Interest calculation

The calculation of the interest paid on your own bill depends on the following factors:

  • the amount on which interest is calculated;
  • interest rate on a bill;
  • the duration of the reporting month for which the calculation is made.

To determine the amount of interest on a bill for the reporting month, use the formula:

Amount of interest on the bill for the reporting month = Amount on which interest is calculated × Interest rate : The number of calendar days in the period for which the interest rate is set (for example, 365 days or 366 days for the annual interest rate) × The number of calendar days in the reporting month during which the bill was in circulation and interest was accrued on it

This follows from paragraph 8 of PBU 15/2008 and paragraphs 1 and 4 of Article 328 of the Tax Code of the Russian Federation.

The amount on which interest is calculated is usually the face value of the note.

The rate at which interest is calculated is indicated on the bill itself. If the rate is not specified in the bill, it is considered non-interest bearing.

This procedure follows from Articles 5 and 77 of the Regulations, approved by Resolution of the Central Executive Committee and Council of People's Commissars of the USSR dated August 7, 1937 No. 104/1341.

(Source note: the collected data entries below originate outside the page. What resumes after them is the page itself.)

-- pv_equiv track=rewrite | github.com/rynecjohnston/petrosim | petrosim/results/plotter.py | isotopize
-- ===== SOURCE A (Python) =====
-- def isotopize(string):
--     """
--     Correct string to display isotopes properly.
--
--     :param string: The string to format
--     :type string: str
--
--     :return: The formatted string
--     :rtype: str
--     """
--
--     isotope = ''
--     atom_wt = ''
--     elem = ''
--     for s in string:
--         if s.isdigit():
--             isotope += rf'$^{s}$'
--         else:
--             isotope += s
--     return isotope
-- ===== SOURCE B (Python) =====
-- # B: ten staged whole-string replace passes, one per digit, instead of A's single
-- # per-character loop with an accumulator. Correct because the replacement text for
-- # digit d ('$^d$') contains only d itself, which is never re-matched by later passes.
-- def isotopize(string):
--     for d in '0123456789':
--         string = string.replace(d, '$^' + d + '$')
--     return string
-- ===== Notes on version B (the rewrite author's own statement) =====
-- stated objective: faster
-- what changed: Replaced A's single per-character scan with quadratic string-concatenation accumulator by ten staged whole-string str.replace passes, one per digit; correct because each pass's replacement text reintroduces only the digit already processed.
import Mathlib
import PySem

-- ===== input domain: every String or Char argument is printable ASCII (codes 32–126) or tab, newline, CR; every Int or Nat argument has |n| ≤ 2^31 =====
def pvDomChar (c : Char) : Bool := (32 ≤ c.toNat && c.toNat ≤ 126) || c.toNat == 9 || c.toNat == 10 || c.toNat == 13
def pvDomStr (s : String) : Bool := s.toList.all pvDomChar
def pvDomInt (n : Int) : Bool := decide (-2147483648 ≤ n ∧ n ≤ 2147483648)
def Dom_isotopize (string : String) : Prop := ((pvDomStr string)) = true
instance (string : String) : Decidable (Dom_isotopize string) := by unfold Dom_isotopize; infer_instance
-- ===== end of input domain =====

-- B replaces A's single per-character scan with an accumulator by ten staged
-- whole-string replace passes, one per digit (alternative decomposition).

-- ===== PORT A =====
def isotopize (string : String) : String :=
  string.toList.foldl
    (fun isotope s =>
      if PySem.Chars.isdigit s then
        isotope ++ "$^" ++ String.singleton s ++ "$"
      else
        isotope ++ String.singleton s)
    ""

-- ===== PORT B =====
-- for d in '0123456789': string = string.replace(d, '$^' + d + '$')
def isotopize_alt (string : String) : String :=
  "0123456789".toList.foldl
    (fun s d => PySem.Str.replace s (String.singleton d) ("$^" ++ String.singleton d ++ "$"))
    string

-- ===== PRECONDITION & SPEC =====
def Spec_isotopize (string : String) (out : String) : Prop := out = isotopize_alt string
instance (string : String) (out : String) : Decidable (Spec_isotopize string out) := by unfold Spec_isotopize; infer_instance

-- ===== CLAIM (what is proved, stated in full; the proofs are below) =====
def Claim_equal_isotopize : Prop := ∀ (string : String), Dom_isotopize string → Spec_isotopize string (isotopize string)

-- ===== LEMMAS AND PROOFS =====

-- single-character replace is a per-character flatMap
lemma replace_single (d : Char) (new l : List Char) :
    PySem.Chars.replace l [d] new = l.flatMap (fun c => if c = d then new else [c]) := by
  have go : ∀ (l acc : List Char),
      PySem.Chars.replace.go [d] new l.length l acc
        = acc.reverse ++ l.flatMap (fun c => if c = d then new else [c]) := by
    intro l
    induction l with
    | nil => intro acc; simp [PySem.Chars.replace.go]
    | cons c t ih =>
      intro acc
      simp only [List.length_cons, PySem.Chars.replace.go, List.flatMap_cons]
      by_cases h : d = c
      · subst h
        simp [List.isPrefixOf, ih]
      · have hp : [d].isPrefixOf (c :: t) = false := by
          simp [List.isPrefixOf, beq_eq_false_iff_ne.mpr h]
        simp only [hp, Bool.false_eq_true, if_false, ih, List.reverse_cons,
          List.append_assoc, List.singleton_append]
        rw [if_neg (fun hc : c = d => h hc.symm)]
        simp
  simp [PySem.Chars.replace, List.isEmpty, go]

-- one staged pass at the character-list level
def stage (d : Char) (l : List Char) : List Char :=
  l.flatMap (fun c => if c = d then ['$', '^', d, '$'] else [c])

-- the whole staged pipeline
def stagedAll (l : List Char) : List Char :=
  ("0123456789".toList).foldl (fun s d => stage d s) l

lemma stagedAll_append (l1 l2 : List Char) :
    stagedAll (l1 ++ l2) = stagedAll l1 ++ stagedAll l2 := by
  unfold stagedAll
  generalize "0123456789".toList = ds
  induction ds generalizing l1 l2 with
  | nil => simp
  | cons d t ih => simp only [List.foldl_cons, stage, List.flatMap_append]; exact ih _ _

lemma stagedAll_flatMap (l : List Char) :
    stagedAll l = l.flatMap (fun c => stagedAll [c]) := by
  induction l with
  | nil => rfl
  | cons c t ih =>
    have : (c :: t) = [c] ++ t := rfl
    rw [this, stagedAll_append, ih]
    simp

-- per-character value of the pipeline = A's branch
lemma stagedAll_char (c : Char) :
    stagedAll [c] = (if PySem.Chars.isdigit c then ['$', '^', c, '$'] else [c]) := by
  by_cases h : PySem.Chars.isdigit c = true
  · rw [if_pos h]
    simp only [PySem.Chars.isdigit, Bool.and_eq_true, decide_eq_true_eq] at h
    obtain ⟨h1, h2⟩ := h
    rw [Char.le_def, UInt32.le_iff_toNat_le] at h1 h2
    have hb1 : 48 ≤ c.toNat := h1
    have hb2 : c.toNat ≤ 57 := h2
    have hofNat := Char.ofNat_toNat c
    interval_cases hn : c.toNat <;> (rw [← hofNat]; decide)
  · rw [if_neg h]
    have hne : ∀ d : Char, PySem.Chars.isdigit d = true → c ≠ d := by
      intro d hd hcd; rw [hcd] at h; exact h hd
    have h0 := hne '0' (by decide); have h1 := hne '1' (by decide)
    have h2 := hne '2' (by decide); have h3 := hne '3' (by decide)
    have h4 := hne '4' (by decide); have h5 := hne '5' (by decide)
    have h6 := hne '6' (by decide); have h7 := hne '7' (by decide)
    have h8 := hne '8' (by decide); have h9 := hne '9' (by decide)
    simp [stagedAll, stage, if_neg h0, if_neg h1, if_neg h2, if_neg h3, if_neg h4,
      if_neg h5, if_neg h6, if_neg h7, if_neg h8, if_neg h9]

-- B's fold of Str.replace, seen on character lists, is the staged pipeline
lemma alt_toList (s : String) : (isotopize_alt s).toList = stagedAll s.toList := by
  unfold isotopize_alt stagedAll
  generalize "0123456789".toList = ds
  induction ds generalizing s with
  | nil => rfl
  | cons d t ih =>
    simp only [List.foldl_cons]
    rw [ih]
    congr 1
    rw [PySem.Str.toList_replace]
    simp only [String.toList_append, String.toList_singleton]
    rw [replace_single]
    rfl

-- A's fold at the character-list level
lemma a_toList (l : List Char) (acc : String) :
    (l.foldl
      (fun isotope s =>
        if PySem.Chars.isdigit s then
          isotope ++ "$^" ++ String.singleton s ++ "$"
        else
          isotope ++ String.singleton s)
      acc).toList
      = acc.toList ++ l.flatMap
          (fun c => if PySem.Chars.isdigit c then ['$', '^', c, '$'] else [c]) := by
  induction l generalizing acc with
  | nil => simp
  | cons c rest ih =>
    simp only [List.foldl_cons, List.flatMap_cons, ih]
    by_cases h : PySem.Chars.isdigit c = true <;> simp [h, String.toList_append]

-- ===== VERDICT (by name: the statement is the Claim_ definition above) =====
theorem isotopize_spec : Claim_equal_isotopize := by
  intro s _
  unfold Spec_isotopize isotopize
  apply String.toList_inj.mp
  rw [a_toList, alt_toList, stagedAll_flatMap]
  simp [stagedAll_char]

To correctly determine the number of calendar days in the reporting month during which the bill was in circulation and interest was accrued on it, you need to know:

  • the date from which interest should begin to accrue;
  • the date on which accruals should stop.

Start calculating interest for the reporting month from the day following the day the bill was drawn up, but not earlier than it was transferred to the counterparty (for the reporting month when the bill was transferred), or from the start of the reporting month (if the bill was transferred to the counterparty last month). If the bill itself indicates a later date from which interest is calculated, calculate it also from the next day (but not earlier than the bill was transferred to the counterparty).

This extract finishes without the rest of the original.